Exercise: Every line in the data below that includes "afterwards" belongs in the answer, copied as it stands.

Data records:
-- pv_equiv track=rewrite | github.com/aishg4075/bda-ia2-data-veracity-ingestion | src/ingestion_trust/winner_style.py | validate_split_integrity
-- ===== SOURCE A (Python) =====
-- from typing import Any, Dict, Iterable, List, Literal, Mapping, Sequence, Tuple
--
-- def validate_split_integrity(split_info: Mapping[str, Any]) -> Dict[str, int]:
--     train_set = set(int(i) for i in split_info.get("train_idx", []))
--     val_set = set(int(i) for i in split_info.get("val_idx", []))
--     test_set = set(int(i) for i in split_info.get("test_idx", []))
--     return {
--         "train_val": len(train_set.intersection(val_set)),
--         "train_test": len(train_set.intersection(test_set)),
--         "val_test": len(val_set.intersection(test_set)),
--     }
-- ===== SOURCE B (Python) =====
-- def validate_split_integrity(split_info):
--     train = [int(i) for i in split_info.get("train_idx", [])]
--     val = [int(i) for i in split_info.get("val_idx", [])]
--     test = [int(i) for i in split_info.get("test_idx", [])]
--     tv = tt = vt = 0
--     seen = set()
--     for x in train + val + test:
--         if x not in seen:
--             seen.add(x)
--             a, b, c = x in train, x in val, x in test
--             if a and b:
--                 tv += 1
--             if a and c:
--                 tt += 1
--             if b and c:
--                 vt += 1
--     return {"train_val": tv, "train_test": tt, "val_test": vt}
-- ===== Notes on version B (the rewrite author's own statement) =====
-- stated objective: alternative
-- what changed: B replaces the three sets and three pairwise set intersections by a single pass over the concatenated index lists with a seen-set for deduplication, classifying each distinct index into the three pair counters directly.
import Mathlib
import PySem

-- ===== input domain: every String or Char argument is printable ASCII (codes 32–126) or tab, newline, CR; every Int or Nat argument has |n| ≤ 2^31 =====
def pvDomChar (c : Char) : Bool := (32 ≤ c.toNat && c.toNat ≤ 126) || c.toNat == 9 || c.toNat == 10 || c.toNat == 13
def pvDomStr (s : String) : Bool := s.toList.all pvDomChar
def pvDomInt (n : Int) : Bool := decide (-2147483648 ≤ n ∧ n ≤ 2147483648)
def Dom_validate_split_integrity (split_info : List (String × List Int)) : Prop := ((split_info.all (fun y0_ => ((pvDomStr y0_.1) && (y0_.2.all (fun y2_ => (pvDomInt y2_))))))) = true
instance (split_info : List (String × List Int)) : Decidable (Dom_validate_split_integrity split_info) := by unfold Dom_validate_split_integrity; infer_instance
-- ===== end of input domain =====

-- B replaces A's three sets + three pairwise intersections by one deduplicating pass over the
-- concatenated index lists with three pair counters (alternative decomposition, similar cost).

-- ===== PORT A =====
def validate_split_integrity (split_info : List (String × List Int)) : List (String × Int) :=
  let d := PySem.Dict.mk split_info
  -- int(i) on an int is the identity, so the generator maps each element to itself
  let train_set : PySem.Set Int := PySem.Set.ofList ((d.getD "train_idx" []).map (fun i => i))
  let val_set : PySem.Set Int := PySem.Set.ofList ((d.getD "val_idx" []).map (fun i => i))
  let test_set : PySem.Set Int := PySem.Set.ofList ((d.getD "test_idx" []).map (fun i => i))
  [("train_val", PySem.Set.len (PySem.Set.inter train_set val_set)),
   ("train_test", PySem.Set.len (PySem.Set.inter train_set test_set)),
   ("val_test", PySem.Set.len (PySem.Set.inter val_set test_set))]

-- ===== PORT B =====
-- the loop body of Source B: state = (seen, tv, tt, vt)
def vsiStep (train val test : List Int)
    (st : PySem.Set Int × Int × Int × Int) (x : Int) : PySem.Set Int × Int × Int × Int :=
  let (seen, tv, tt, vt) := st
  if x ∈ seen then st
  else
    let a := decide (x ∈ train)
    let b := decide (x ∈ val)
    let c := decide (x ∈ test)
    (PySem.Set.add seen x,
     tv + (if a && b then 1 else 0),
     tt + (if a && c then 1 else 0),
     vt + (if b && c then 1 else 0))

def validate_split_integrity_alt (split_info : List (String × List Int)) : List (String × Int) :=
  let d := PySem.Dict.mk split_info
  let train := (d.getD "train_idx" []).map (fun i => i)
  let val := (d.getD "val_idx" []).map (fun i => i)
  let test := (d.getD "test_idx" []).map (fun i => i)
  let r := (train ++ val ++ test).foldl (vsiStep train val test) (PySem.Set.empty, 0, 0, 0)
  [("train_val", r.2.1), ("train_test", r.2.2.1), ("val_test", r.2.2.2)]

-- ===== PRECONDITION & SPEC =====
def Spec_validate_split_integrity (split_info : List (String × List Int)) (out : List (String × Int)) : Prop := out = validate_split_integrity_alt split_info
instance (split_info : List (String × List Int)) (out : List (String × Int)) : Decidable (Spec_validate_split_integrity split_info out) := by unfold Spec_validate_split_integrity; infer_instance

-- ===== CLAIM (what is proved, stated in full; the proofs are below) =====
def Claim_equal_validate_split_integrity : Prop := ∀ (split_info : List (String × List Int)), Dom_validate_split_integrity split_info → Spec_validate_split_integrity split_info (validate_split_integrity split_info)

-- ===== LEMMAS AND PROOFS =====

-- number of distinct elements of L, outside `seen`, satisfying P
def vsiCnt (P : Int → Bool) (L : List Int) (seen : PySem.Set Int) : Int :=
  (((PySem.Set.ofList L).filter (fun x => decide (x ∉ seen) && P x)).length : Int)

theorem vsiCnt_cons_mem (P : Int → Bool) (x : Int) (L : List Int) (seen : PySem.Set Int)
    (hx : x ∈ seen) : vsiCnt P (x :: L) seen = vsiCnt P L seen := by
  unfold vsiCnt
  rw [PySem.Set.ofList_cons]
  simp only [List.filter_cons]
  rw [if_neg (by simp [hx])]
  have : (PySem.Set.discard (PySem.Set.ofList L) x).filter (fun y => decide (y ∉ seen) && P y)
       = (PySem.Set.ofList L).filter (fun y => decide (y ∉ seen) && P y) := by
    show (List.filter _ (List.filter _ _)) = _
    rw [List.filter_filter]
    apply List.filter_congr
    intro y _
    by_cases hy : y = x
    · subst hy; simp [hx]
    · simp [hy]
  rw [this]

theorem vsiCnt_cons_not_mem (P : Int → Bool) (x : Int) (L : List Int) (seen : PySem.Set Int)
    (hx : x ∉ seen) :
    vsiCnt P (x :: L) seen = (if P x then 1 else 0) + vsiCnt P L (PySem.Set.add seen x) := by
  unfold vsiCnt
  rw [PySem.Set.ofList_cons]
  simp only [List.filter_cons]
  have hdisc : (PySem.Set.discard (PySem.Set.ofList L) x).filter (fun y => decide (y ∉ seen) && P y)
       = (PySem.Set.ofList L).filter (fun y => decide (y ∉ PySem.Set.add seen x) && P y) := by
    show (List.filter _ (List.filter _ _)) = _
    rw [List.filter_filter]
    apply List.filter_congr
    intro y _
    by_cases hy : y = x
    · subst hy; simp [PySem.Set.mem_add]
    · simp [hy, PySem.Set.mem_add]
  by_cases hP : P x = true
  · rw [if_pos (by simp [hx, hP]), hdisc]
    simp [hP]
    ring
  · rw [if_neg (by simp [hP]), hdisc]
    simp [hP]

-- loop invariant for Source B's single pass
theorem vsiLoop_spec (train val test : List Int) (L : List Int)
    (seen : PySem.Set Int) (tv tt vt : Int) :
    (L.foldl (vsiStep train val test) (seen, tv, tt, vt)).2 =
      (tv + vsiCnt (fun x => decide (x ∈ train) && decide (x ∈ val)) L seen,
       tt + vsiCnt (fun x => decide (x ∈ train) && decide (x ∈ test)) L seen,
       vt + vsiCnt (fun x => decide (x ∈ val) && decide (x ∈ test)) L seen) := by
  induction L generalizing seen tv tt vt with
  | nil => simp [vsiCnt, PySem.Set.ofList]
  | cons x L ih =>
    simp only [List.foldl_cons]
    by_cases hx : x ∈ seen
    · rw [show vsiStep train val test (seen, tv, tt, vt) x = (seen, tv, tt, vt) by
        simp [vsiStep, hx]]
      rw [ih, vsiCnt_cons_mem _ _ _ _ hx, vsiCnt_cons_mem _ _ _ _ hx, vsiCnt_cons_mem _ _ _ _ hx]
    · rw [show vsiStep train val test (seen, tv, tt, vt) x =
        (PySem.Set.add seen x,
         tv + (if decide (x ∈ train) && decide (x ∈ val) then 1 else 0),
         tt + (if decide (x ∈ train) && decide (x ∈ test) then 1 else 0),
         vt + (if decide (x ∈ val) && decide (x ∈ test) then 1 else 0)) by
        simp [vsiStep, hx]]
      rw [ih, vsiCnt_cons_not_mem _ _ _ _ hx, vsiCnt_cons_not_mem _ _ _ _ hx,
        vsiCnt_cons_not_mem _ _ _ _ hx]
      refine Prod.ext ?_ (Prod.ext ?_ ?_) <;> simp <;> ring

-- the count of distinct elements of A++B++C in two of the lists equals the corresponding
-- intersection size, because both filtered lists are Nodup with the same members
theorem vsiCnt_eq_inter_len (s t : List Int) (L : List Int)
    (hs : ∀ x, x ∈ s → x ∈ L) :
    vsiCnt (fun x => decide (x ∈ s) && decide (x ∈ t)) L PySem.Set.empty =
      PySem.Set.len (PySem.Set.inter (PySem.Set.ofList s) (PySem.Set.ofList t)) := by
  unfold vsiCnt PySem.Set.len
  congr 1
  apply List.Perm.length_eq
  apply (List.perm_ext_iff_of_nodup _ _).2
  · intro x
    show x ∈ List.filter _ _ ↔ x ∈ List.filter _ _
    simp only [List.mem_filter, PySem.Set.mem_ofList, Bool.and_eq_true, decide_eq_true_eq,
      PySem.Set.contains_eq_listContains, List.contains_iff_mem, PySem.Set.empty,
      List.not_mem_nil, not_false_eq_true, true_and]
    constructor
    · rintro ⟨-, hxs, hxt⟩
      exact ⟨hxs, hxt⟩
    · rintro ⟨hxs, hxt⟩
      exact ⟨hs x hxs, hxs, hxt⟩
  · exact (PySem.Set.nodup_ofList L).filter _
  · exact (PySem.Set.nodup_ofList s).filter _

-- ===== VERDICT (by name: the statement is the Claim_ definition above) =====
theorem validate_split_integrity_spec : Claim_equal_validate_split_integrity := by
  intro split_info _
  show validate_split_integrity split_info = validate_split_integrity_alt split_info
  unfold validate_split_integrity validate_split_integrity_alt
  simp only [List.map_id_fun', id]
  set train := (PySem.Dict.mk split_info).getD "train_idx" [] with htr
  set val := (PySem.Dict.mk split_info).getD "val_idx" [] with hv
  set test := (PySem.Dict.mk split_info).getD "test_idx" [] with hte
  rw [vsiLoop_spec]
  have hL : ∀ x : Int, x ∈ train → x ∈ train ++ val ++ test := by intro x hx; simp [hx]
  have hLv : ∀ x : Int, x ∈ val → x ∈ train ++ val ++ test := by intro x hx; simp [hx]
  rw [vsiCnt_eq_inter_len train val _ hL, vsiCnt_eq_inter_len train test _ hL,
    vsiCnt_eq_inter_len val test _ hLv]
  simp
-- pv_equiv track=rewrite | github.com/Hemnath0075/da6401_assignment2 | wandb_train.py | generate_filters
-- ===== SOURCE A (Python) =====
-- def generate_filters(base_m, strategy):
--             if strategy == 'same':
--                 return [base_m] * 5
--             elif strategy == 'double':
--                 return [base_m * (2 ** i) for i in range(5)]
--             elif strategy == 'half':
--                 return [max(1, base_m // (2 ** i)) for i in range(5)]
--             else:
--                 raise ValueError(f"Unknown strategy: {strategy}")
-- ===== SOURCE B (Python) =====
-- def _unfold(x, step, k):
--     # recursively generate [x, step(x), step(step(x)), ...] of length k
--     if k == 0:
--         return []
--     return [x] + _unfold(step(x), step, k - 1)
--
-- def generate_filters(base_m, strategy):
--     steps = {'same': lambda v: v, 'double': lambda v: v << 1, 'half': lambda v: v >> 1}
--     if strategy not in steps:
--         raise ValueError(f"Unknown strategy: {strategy}")
--     seq = _unfold(base_m, steps[strategy], 5)
--     return [max(1, v) for v in seq] if strategy == 'half' else seq
-- ===== Notes on version B (the rewrite author's own statement) =====
-- stated objective: alternative
-- what changed: Replaces the three per-strategy list comprehensions computing 2**i per element by a generic recursive unfold that cons-builds the orbit of a dispatched bit-shift step function, with the half-strategy clamp applied in a separate map pass afterwards.
import Mathlib
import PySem

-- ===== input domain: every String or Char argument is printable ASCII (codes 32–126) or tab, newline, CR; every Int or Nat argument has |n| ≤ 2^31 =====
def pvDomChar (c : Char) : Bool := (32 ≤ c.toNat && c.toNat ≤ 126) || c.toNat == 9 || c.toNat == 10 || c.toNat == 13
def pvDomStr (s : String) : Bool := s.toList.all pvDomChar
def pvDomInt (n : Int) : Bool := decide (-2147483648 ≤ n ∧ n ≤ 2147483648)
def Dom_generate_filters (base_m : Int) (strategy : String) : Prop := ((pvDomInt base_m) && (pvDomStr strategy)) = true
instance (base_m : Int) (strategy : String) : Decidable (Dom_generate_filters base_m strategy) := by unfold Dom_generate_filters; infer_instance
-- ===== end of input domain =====

-- B builds the list as the orbit of a dispatched shift step via a generic recursive unfold, clamping afterwards; A uses per-strategy comprehensions with 2**i. Equivalence of return values proved on the known strategies.

-- ===== PORT A =====
-- A: branch on strategy; 'same' → [base_m]*5, 'double'/'half' → comprehension over range(5) with 2**i; else raise ValueError.
def generate_filters (base_m : Int) (strategy : String) : List Int :=
  if strategy == "same" then
    List.replicate 5 base_m
  else if strategy == "double" then
    (PySem.List.pyRange 0 5 1).map (fun i => base_m * (2 : Int) ^ i.toNat)
  else if strategy == "half" then
    (PySem.List.pyRange 0 5 1).map (fun i => max 1 (PySem.Int.floordiv base_m ((2 : Int) ^ i.toNat)))
  else
    []  -- Python raises ValueError here; excluded by Pre_generate_filters

-- ===== PORT B =====
-- B's recursive unfold: [x, step x, step (step x), …] of length k, built head-first.
def gfUnfold (x : Int) (step : Int → Int) : Nat → List Int
  | 0 => []
  | k + 1 => x :: gfUnfold (step x) step k

-- dict dispatch: strategy → step function ('v << 1' = v*2, 'v >> 1' = floordiv v 2 in Python); none = KeyError branch → ValueError
def gfStep? (strategy : String) : Option (Int → Int) :=
  if strategy == "same" then some (fun v => v)
  else if strategy == "double" then some (fun v => v * 2)
  else if strategy == "half" then some (fun v => PySem.Int.floordiv v 2)
  else none

def generate_filters_alt (base_m : Int) (strategy : String) : List Int :=
  match gfStep? strategy with
  | none => []  -- Python raises ValueError here; excluded by Pre_generate_filters
  | some step =>
    let seq := gfUnfold base_m step 5
    if strategy == "half" then seq.map (fun v => max 1 v) else seq

-- ===== PRECONDITION & SPEC =====
-- Pre_ excludes exactly the unknown strategies, on which Python A raises ValueError (and B raises too).
def Pre_generate_filters (_base_m : Int) (strategy : String) : Prop :=
  strategy = "same" ∨ strategy = "double" ∨ strategy = "half"
instance (base_m : Int) (strategy : String) : Decidable (Pre_generate_filters base_m strategy) := by
  unfold Pre_generate_filters; infer_instance

def pvWitness_generate_filters : Int × String := (16, "half")

def Spec_generate_filters (base_m : Int) (strategy : String) (out : List Int) : Prop := out = generate_filters_alt base_m strategy
instance (base_m : Int) (strategy : String) (out : List Int) : Decidable (Spec_generate_filters base_m strategy out) := by unfold Spec_generate_filters; infer_instance

-- ===== CLAIM (what is proved, stated in full; the proofs are below) =====
def Claim_equal_generate_filters : Prop := ∀ (base_m : Int) (strategy : String), Dom_generate_filters base_m strategy → Pre_generate_filters base_m strategy → Spec_generate_filters base_m strategy (generate_filters base_m strategy)

-- ===== LEMMAS AND PROOFS =====

-- ===== VERDICT (by name: the statement is the Claim_ definition above) =====
theorem generate_filters_spec : Claim_equal_generate_filters := by
  intro base_m strategy _ hpre
  unfold Spec_generate_filters
  rcases hpre with h | h | h <;> subst h
  · simp [generate_filters, generate_filters_alt, gfStep?, gfUnfold]
  · simp [generate_filters, generate_filters_alt, gfStep?, gfUnfold, PySem.List.pyRange,
      List.range_succ]
    refine ⟨by ring, by ring, by ring⟩
  · simp [generate_filters, generate_filters_alt, gfStep?, gfUnfold, PySem.List.pyRange,
      List.range_succ]
    omega
-- ===== LEMMAS AND PROOFS =====

-- B's fused fold, first three components: running status tallies
theorem bfold_fst (rows : List (List (String × String))) :
    ∀ s, (rows.foldl bStep s).1
      = s.1 + ((rows.countP (fun r => pyRowGetD r "status" "UNKNOWN" == "ENTRY") : Nat) : Int) := by
  induction rows with
  | nil => intro s; simp
  | cons r rows ih =>
    intro s
    simp only [List.foldl_cons]
    rw [ih]
    by_cases h : pyRowGetD r "status" "UNKNOWN" = "ENTRY" <;>
      simp [bStep, h, List.countP_cons] <;> push_cast <;> ring

theorem bfold_snd (rows : List (List (String × String))) :
    ∀ s, (rows.foldl bStep s).2.1
      = s.2.1 + ((rows.countP (fun r => pyRowGetD r "status" "UNKNOWN" == "SKIP") : Nat) : Int) := by
  induction rows with
  | nil => intro s; simp
  | cons r rows ih =>
    intro s
    simp only [List.foldl_cons]
    rw [ih]
    by_cases h : pyRowGetD r "status" "UNKNOWN" = "SKIP" <;>
      simp [bStep, h, List.countP_cons] <;> push_cast <;> ring

theorem bfold_thd (rows : List (List (String × String))) :
    ∀ s, (rows.foldl bStep s).2.2.1
      = s.2.2.1 + ((rows.countP (fun r => pyRowGetD r "status" "UNKNOWN" == "ERROR") : Nat) : Int) := by
  induction rows with
  | nil => intro s; simp
  | cons r rows ih =>
    intro s
    simp only [List.foldl_cons]
    rw [ih]
    by_cases h : pyRowGetD r "status" "UNKNOWN" = "ERROR" <;>
      simp [bStep, h, List.countP_cons] <;> push_cast <;> ring

-- B's per-date dict: lookup at any key is the pair of matching ENTRY/SKIP counts
theorem bfold_getD (rows : List (List (String × String))) :
    ∀ s (k : Option String), (rows.foldl bStep s).2.2.2.getD k (0, 0)
      = ((s.2.2.2.getD k (0, 0)).1 + ((rows.countP (fun r => pyRowGetD r "status" "UNKNOWN" == "ENTRY" && pyRowGet? r "date_jst" == k) : Nat) : Int),
         (s.2.2.2.getD k (0, 0)).2 + ((rows.countP (fun r => pyRowGetD r "status" "UNKNOWN" == "SKIP" && pyRowGet? r "date_jst" == k) : Nat) : Int)) := by
  induction rows with
  | nil => intro s k; simp
  | cons r rows ih =>
    intro s k
    simp only [List.foldl_cons]
    rw [ih]
    by_cases hk : pyRowGet? r "date_jst" = k
    · by_cases hE : pyRowGetD r "status" "UNKNOWN" = "ENTRY" <;>
        by_cases hS : pyRowGetD r "status" "UNKNOWN" = "SKIP" <;>
        simp [bStep, PySem.Dict.getD_insert, beq_iff_eq, hk, hE, hS, Prod.ext_iff,
          List.countP_cons] <;> omega
    · by_cases hE : pyRowGetD r "status" "UNKNOWN" = "ENTRY" <;>
        by_cases hS : pyRowGetD r "status" "UNKNOWN" = "SKIP" <;>
        simp [bStep, PySem.Dict.getD_insert, beq_iff_eq, Ne.symm hk, hk, hE, hS, Prod.ext_iff,
          List.countP_cons] <;> omega

-- B's per-date dict as a plain insert-fold (to read off its keys)
theorem bfold_pd (rows : List (List (String × String))) :
    ∀ s, (rows.foldl bStep s).2.2.2
      = rows.foldl (fun pd r => pd.insert (pyRowGet? r "date_jst")
          ((pd.getD (pyRowGet? r "date_jst") (0, 0)).1 + (if pyRowGetD r "status" "UNKNOWN" = "ENTRY" then 1 else 0),
           (pd.getD (pyRowGet? r "date_jst") (0, 0)).2 + (if pyRowGetD r "status" "UNKNOWN" = "SKIP" then 1 else 0))) s.2.2.2 := by
  induction rows with
  | nil => intro s; simp
  | cons r rows ih =>
    intro s
    simp only [List.foldl_cons]
    rw [ih]
    rfl

theorem dict_size_eq_keys_length {κ ν : Type} (d : PySem.Dict κ ν) : d.size = d.keys.length := by
  simp [PySem.Dict.size, PySem.Dict.keys]

-- len(per_day) = len(set(r.get("date_jst") for r in rows))
theorem bfold_size (rows : List (List (String × String))) :
    (rows.foldl bStep (0, 0, 0, PySem.Dict.empty)).2.2.2.size
      = (PySem.Set.ofList (rows.map (fun r => pyRowGet? r "date_jst"))).length := by
  rw [dict_size_eq_keys_length, bfold_pd]
  rw [PySem.Dict.keys_foldl_insert_key rows (fun r => pyRowGet? r "date_jst") _ PySem.Dict.empty]
  rw [PySem.Dict.keys_empty]
  rfl

-- A's summary dict, looked up at its three used keys
theorem ss_getD_entry (rows : List (List (String × String))) :
    (summarize_signals rows).getD "entry" 0
      = ((rows.countP (fun r => pyRowGetD r "status" "UNKNOWN" == "ENTRY") : Nat) : Int) := by
  simp [summarize_signals, PySem.Dict.getD_insert, PySem.Dict.getD_counter,
    List.count_eq_countP, List.countP_map]
  rfl

theorem ss_getD_skip (rows : List (List (String × String))) :
    (summarize_signals rows).getD "skip" 0
      = ((rows.countP (fun r => pyRowGetD r "status" "UNKNOWN" == "SKIP") : Nat) : Int) := by
  simp [summarize_signals, PySem.Dict.getD_insert, PySem.Dict.getD_counter,
    List.count_eq_countP, List.countP_map]
  rfl

theorem ss_getD_error (rows : List (List (String × String))) :
    (summarize_signals rows).getD "error" 0
      = ((rows.countP (fun r => pyRowGetD r "status" "UNKNOWN" == "ERROR") : Nat) : Int) := by
  simp [summarize_signals, PySem.Dict.getD_insert, PySem.Dict.getD_counter,
    List.count_eq_countP, List.countP_map]
  rfl

-- A's row-by-row reason counter is the Counter of B's flattened stripped-code list
theorem reasons_eq (rows : List (List (String × String))) :
    summarize_reason_codes rows
      = PySem.Dict.counter (rows.flatMap (fun r =>
          (((PySem.Str.split? (pyRowGetD r "reason_code" "") ";").getD []).filter
            (fun c => PySem.Str.strip c != "")).map PySem.Str.strip)) := by
  rw [PySem.Dict.counter_eq_foldl, summarize_reason_codes]
  suffices h : ∀ (d : PySem.Dict String Int),
      rows.foldl (fun counter r =>
        let codes := pyRowGetD r "reason_code" ""
        if codes = "" then counter
        else ((PySem.Str.split? codes ";").getD []).foldl (fun counter c =>
          let c := PySem.Str.strip c
          if c ≠ "" then counter.modify c 0 (· + 1) else counter) counter) d
      = (rows.flatMap (fun r =>
          (((PySem.Str.split? (pyRowGetD r "reason_code" "") ";").getD []).filter
            (fun c => PySem.Str.strip c != "")).map PySem.Str.strip)).foldl
          (fun d x => d.modify x 0 (· + 1)) d by
    exact h _
  induction rows with
  | nil => intro d; simp
  | cons r rows ih =>
    intro d
    simp only [List.foldl_cons, List.flatMap_cons, List.foldl_append]
    rw [ih]
    congr 1
    rw [List.foldl_map, List.foldl_filter]
    by_cases hc : pyRowGetD r "reason_code" "" = ""
    · rw [hc]
      rfl
    · simp only [hc, if_false]
      congr 1
      funext x y
      by_cases h : PySem.Str.strip y = "" <;> simp [h]

-- ===== VERDICT (by name: the statement is the Claim_ definition above) =====
theorem render_weekly_review_text_spec : Claim_equal_render_weekly_review_text := by
  intro week_start week_end week_rows _
  unfold Spec_render_weekly_review_text
  simp only [render_weekly_review_text, render_weekly_review_text_alt]
  rw [reasons_eq]
  simp only [ss_getD_entry, ss_getD_skip, ss_getD_error, bfold_fst, bfold_snd, bfold_thd,
    bfold_getD, bfold_size, List.countP_filter, PySem.Dict.getD_empty, zero_add]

Your solution:
-- what changed: Replaces the three per-strategy list comprehensions computing 2**i per element by a generic recursive unfold that cons-builds the orbit of a dispatched bit-shift step function, with the half-strategy clamp applied in a separate map pass afterwards.
-- B builds the list as the orbit of a dispatched shift step via a generic recursive unfold, clamping afterwards; A uses per-strategy comprehensions with 2**i. Equivalence of return values proved on the known strategies.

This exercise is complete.